We were seeing a very heavy competitive space as far as digital asset management is concerned and we were losing deals for things that I couldn't understand. So wanting to reach the goal of our new customer accounts was the area that I really strived to fill as I moved toward product management."

This motivated Deanna to create a new product development team and ultimately launch a portfolio of digital products. Fortunately, her company's leadership was bought into the idea, too:

As the company has grown, the owners and the leadership were not afraid of change, [they] were not afraid of becoming something new. The company has always been accountable to the employees and to our customers. That has greatly impacted the way that we've been able to transform and to continue to grow as well as the brand that we haver built."

Widen’s brand and stability were an asset to Deanna in getting started. However, she had to overcome the company’s legacy practice of creating custom solutions for clients. This practice prevented her team from developing products for a larger market. “It worked when we only had 12 customers. When we got to about 150 customers, it was still working. At 300 customers, it completely broke down,” she said.

In order to build scalable digital products, and ultimately launch a portfolio of new products, Deanna deployed several strategies. She instilled an agile product management methodology, required product managers to get out of the office and talk to customers, and aligned her cross-functional team’s goals to the desired outcomes of the product.

We decided, in 2016 when we looked at our product portfolio, that what we wanted to do was to lean into our customers and become very intimate with our customers and to learn from them and then make sure we're actually solving that problem, in a very iterative method. Every single time we're on site with a customer, it is so energizing. The first out of the office visit that I did, I spent two and a half days with our customer and saw various teams and it was completely eye-opening on how Ether users use our systems."

Deanna says that transitioning to agile was no easy feat, but that training the team and adapting the processes helped make it a success:

What I realized was that we needed to have foundation and buy in from everybody to adapt it. So this was training that we brought in that was in depth, a three day training for all of the development teams, QA teams, and product teams. And then there was also a half day session with the rest of the customer facing teams, and the marketing teams to let them understand the benefits of agile, so we could speak the same language. We did adopt the Scrum process, but what we had to do over the next few years was to really make the process our own. We made sure that we didn't let the process define us, instead, we defined the process. And we've done this through retrospectives, those are probably the best meetings that we could have ever had, because what we're able to do in retrospectives is to talk through what's working and not working and become very high functioning teams."

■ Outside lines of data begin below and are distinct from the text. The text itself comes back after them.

-- pv_equiv track=rewrite | github.com/jogloran/advent-of-code-2020 | d23.py | get_dest
-- ===== SOURCE A (Python) =====
-- def get_dest(L, cur):
--     max_index = max(L)
--     cur -= 1
--     if cur < 0: cur = max_index
--     while True:
--         if cur in L: return L.index(cur)
--
--         cur -= 1
--         if cur < 0: cur = max_index
-- ===== SOURCE B (Python) =====
-- def get_dest(L, cur):
--     below = [v for v in L if 0 <= v < cur]
--     dest = max(below) if below else max(L)
--     return L.index(dest)
-- ===== Notes on version B (the rewrite author's own statement) =====
-- stated objective: faster
-- what changed: Replaces A's decrement-and-membership-scan while-loop (each step an O(n) 'in L' test, up to cur steps) with a single filtered-maximum: dest = max of the values of L in [0, cur), else max(L) (the wrap case), then one index lookup.
import Mathlib
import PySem

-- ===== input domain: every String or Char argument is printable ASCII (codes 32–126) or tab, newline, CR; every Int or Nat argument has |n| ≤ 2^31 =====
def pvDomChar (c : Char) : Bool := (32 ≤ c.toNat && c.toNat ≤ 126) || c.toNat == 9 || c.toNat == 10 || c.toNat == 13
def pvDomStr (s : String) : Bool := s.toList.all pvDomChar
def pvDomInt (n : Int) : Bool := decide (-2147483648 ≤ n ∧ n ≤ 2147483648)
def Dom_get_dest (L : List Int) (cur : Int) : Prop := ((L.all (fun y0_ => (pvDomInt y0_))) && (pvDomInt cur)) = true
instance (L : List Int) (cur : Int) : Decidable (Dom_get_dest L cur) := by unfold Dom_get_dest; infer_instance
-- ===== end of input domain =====

-- B replaces A's downward decrement-and-membership-scan loop by a single filtered-maximum
-- selection (max of the values in L below cur, else max(L)); objective: simpler, one pass.

-- ===== PORT A =====
-- the while-True loop; fuel only makes the recursion total (the caller supplies enough:
-- the loop reaches a member of L after at most c.toNat+1 decrements plus one wrap to max)
def get_dest_loop (L : List Int) (m : Int) : Nat → Int → Int
  | 0, _ => 0
  | fuel+1, c =>
    match PySem.List.index? L c with
    | some i => (i : Int)
    | none =>
      let c' := c - 1
      get_dest_loop L m fuel (if c' < 0 then m else c')

def get_dest (L : List Int) (cur : Int) : Int :=
  -- Python's max(L) raises ValueError on []; that input is excluded by Pre_get_dest
  let m := (PySem.List.max? L (fun x => x)).getD 0
  let c := cur - 1
  let c := if c < 0 then m else c
  get_dest_loop L m (c.toNat + 2) c

-- ===== PORT B =====
def get_dest_alt (L : List Int) (cur : Int) : Int :=
  let below := L.filter (fun v => decide (0 ≤ v) && decide (v < cur))
  let dest :=
    match PySem.List.max? below (fun x => x) with
    | some b => b
    | none => (PySem.List.max? L (fun x => x)).getD 0
  ((PySem.List.index? L dest).getD 0 : Int)

-- ===== PRECONDITION & SPEC =====
-- Pre_ excludes only L = [], on which Python's max(L) raises ValueError in both A and B
def Pre_get_dest (L : List Int) (cur : Int) : Prop := L ≠ []
instance (L : List Int) (cur : Int) : Decidable (Pre_get_dest L cur) := by unfold Pre_get_dest; infer_instance

def pvWitness_get_dest : List Int × Int := ([3, 1], 2)

def Spec_get_dest (L : List Int) (cur : Int) (out : Int) : Prop := out = get_dest_alt L cur
instance (L : List Int) (cur : Int) (out : Int) : Decidable (Spec_get_dest L cur out) := by unfold Spec_get_dest; infer_instance

-- ===== CLAIM (what is proved, stated in full; the proofs are below) =====
def Claim_equal_get_dest : Prop := ∀ (L : List Int) (cur : Int), Dom_get_dest L cur → Pre_get_dest L cur → Spec_get_dest L cur (get_dest L cur)

-- ===== LEMMAS AND PROOFS =====

-- B's value, parametrised by the (inclusive) upper bound c = cur - 1
def altFrom (L : List Int) (m : Int) (c : Int) : Int :=
  match PySem.List.max? (L.filter (fun v => decide (0 ≤ v) && decide (v ≤ c))) (fun x => x) with
  | some b => ((PySem.List.index? L b).getD 0 : Int)
  | none => ((PySem.List.index? L m).getD 0 : Int)

lemma filter_le_shift {L : List Int} {c : Int} (hc : c ∉ L) :
    L.filter (fun v => decide (0 ≤ v) && decide (v ≤ c))
      = L.filter (fun v => decide (0 ≤ v) && decide (v ≤ c - 1)) := by
  apply List.filter_congr
  intro v hv
  have hvc : v ≠ c := fun h => hc (h ▸ hv)
  by_cases h0 : (0 : Int) ≤ v
  · by_cases h1 : v ≤ c - 1 <;> simp [h0, h1] <;> omega
  · simp [h0]

lemma loop_spec (L : List Int) (m : Int) (hm : m ∈ L) (hmax : ∀ y ∈ L, y ≤ m) :
    ∀ (fuel : Nat) (c : Int), 0 ≤ c → c.toNat + 2 ≤ fuel →
      get_dest_loop L m fuel c = altFrom L m c := by
  intro fuel
  induction fuel with
  | zero => intro c _ h; omega
  | succ n ih =>
    intro c hc hfuel
    rcases hidx : PySem.List.index? L c with _ | i
    · -- c ∉ L
      have hcL : c ∉ L := (PySem.List.index?_eq_none_iff L c).1 hidx
      by_cases hc0 : c = 0
      · -- wrap to m; m ∈ L so the next step returns its index
        subst hc0
        have hn : 1 ≤ n := by omega
        obtain ⟨k, rfl⟩ : ∃ k, n = k + 1 := ⟨n - 1, by omega⟩
        have hmidx : (PySem.List.index? L m).isSome :=
          (PySem.List.index?_isSome_iff L m).2 hm
        rcases hmi : PySem.List.index? L m with _ | j
        · exact absurd hm ((PySem.List.index?_eq_none_iff L m).1 hmi)
        · have hfe : L.filter (fun v => decide (0 ≤ v) && decide (v ≤ (0:Int))) = [] := by
            rw [List.filter_eq_nil_iff]
            intro v hv
            have : v ≠ 0 := fun h => hcL (h ▸ hv)
            simp only [Bool.and_eq_true, decide_eq_true_eq, not_and]
            omega
          simp only [PySem.List.index?_eq_idxOf?] at hidx hmi
          have hmn : PySem.List.max? ([] : List Int) (fun x => x) = none :=
            (PySem.List.max?_eq_none_iff _ _).2 rfl
          simp [get_dest_loop, hidx, hmi, altFrom, hfe, hmn]
      · -- descend to c - 1
        have hstep : get_dest_loop L m (n+1) c = get_dest_loop L m n (c - 1) := by
          have h2 : ¬ (c - 1 < 0) := by omega
          simp only [PySem.List.index?_eq_idxOf?] at hidx
          simp [get_dest_loop, hidx, h2]
        rw [hstep, ih (c - 1) (by omega) (by omega)]
        unfold altFrom
        rw [filter_le_shift hcL]
    · -- c ∈ L : the filtered maximum is c itself
      have hcL : c ∈ L := (PySem.List.index?_isSome_iff L c).1 (by rw [hidx]; rfl)
      have hcf : c ∈ L.filter (fun v => decide (0 ≤ v) && decide (v ≤ c)) := by
        simp [List.mem_filter, hcL, hc]
      rcases hb : PySem.List.max? (L.filter (fun v => decide (0 ≤ v) && decide (v ≤ c))) (fun x => x) with _ | b
      · exact absurd (List.ne_nil_of_mem hcf) (by simpa using (PySem.List.max?_eq_none_iff _ _).1 hb)
      · have hbmem := PySem.List.max?_mem hb
        have hble : b ≤ c := by
          have := (List.mem_filter.1 hbmem).2
          simp only [Bool.and_eq_true, decide_eq_true_eq] at this
          exact this.2
        have hcle : c ≤ b := PySem.List.max?_isMax hb c hcf
        have hbc : b = c := le_antisymm hble hcle
        simp only [PySem.List.index?_eq_idxOf?] at hidx
        simp [get_dest_loop, hidx, altFrom, hb, hbc]

-- ===== VERDICT (by name: the statement is the Claim_ definition above) =====
theorem get_dest_spec : Claim_equal_get_dest := by
  intro L cur _ hpre
  unfold Spec_get_dest get_dest get_dest_alt
  rcases hL : PySem.List.max? L (fun x => x) with _ | m
  · exact absurd ((PySem.List.max?_eq_none_iff _ _).1 hL) hpre
  · have hm : m ∈ L := PySem.List.max?_mem hL
    have hmax : ∀ y ∈ L, y ≤ m := PySem.List.max?_isMax hL
    simp only [hL, Option.getD_some]
    by_cases hneg : cur - 1 < 0
    · -- wrap immediately: A looks up m; B's filter is empty so dest = m
      have hmidx : (PySem.List.index? L m).isSome :=
        (PySem.List.index?_isSome_iff L m).2 hm
      rcases hmi : PySem.List.index? L m with _ | j
      · exact absurd hm ((PySem.List.index?_eq_none_iff L m).1 hmi)
      · have hfe : L.filter (fun v => decide (0 ≤ v) && decide (v < cur)) = [] := by
          rw [List.filter_eq_nil_iff]
          intro v _
          simp only [Bool.and_eq_true, decide_eq_true_eq, not_and]
          omega
        simp only [PySem.List.index?_eq_idxOf?] at hmi
        have hmn : PySem.List.max? ([] : List Int) (fun x => x) = none :=
          (PySem.List.max?_eq_none_iff _ _).2 rfl
        simp [hneg, get_dest_loop, hmi, hfe, hmn]
    · -- descend from cur - 1
      have h := loop_spec L m hm hmax ((cur - 1).toNat + 2) (cur - 1) (by omega) (le_refl _)
      have hfilter : L.filter (fun v => decide (0 ≤ v) && decide (v ≤ cur - 1))
          = L.filter (fun v => decide (0 ≤ v) && decide (v < cur)) := by
        apply List.filter_congr
        intro v _
        by_cases h0 : (0 : Int) ≤ v
        · by_cases h1 : v < cur <;> simp [h0, h1] <;> omega
        · simp [h0]
      simp only [hneg, if_false]
      rw [h]
      unfold altFrom
      rw [hfilter]
      rcases hb : PySem.List.max? (L.filter (fun v => decide (0 ≤ v) && decide (v < cur))) (fun x => x) with _ | b
      · rcases hmi : PySem.List.index? L m with _ | j
        · exact absurd hm ((PySem.List.index?_eq_none_iff L m).1 hmi)
        · simp [hmi]
      · simp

You’ll learn a lot from this episode about building a product portfolio, product strategy, digital transformation, and prioritizing new opportunities.

Here are the highlights:

  • The advantages and disadvantages of starting a digital product management practice at a 70-year-old company (5:55)
  • How Deanna approaches building scalable products for a larger market (11:15)
  • Deanna’s approach to adopting agile methodologies (14:30)
  • How Deanna approaches developing a product strategy for a product portfolio (18:25)
  • The methodology Deanna uses to prioritize opportunities for growth (23:15)
  • Deanna’s advice for building and managing teams (25:20)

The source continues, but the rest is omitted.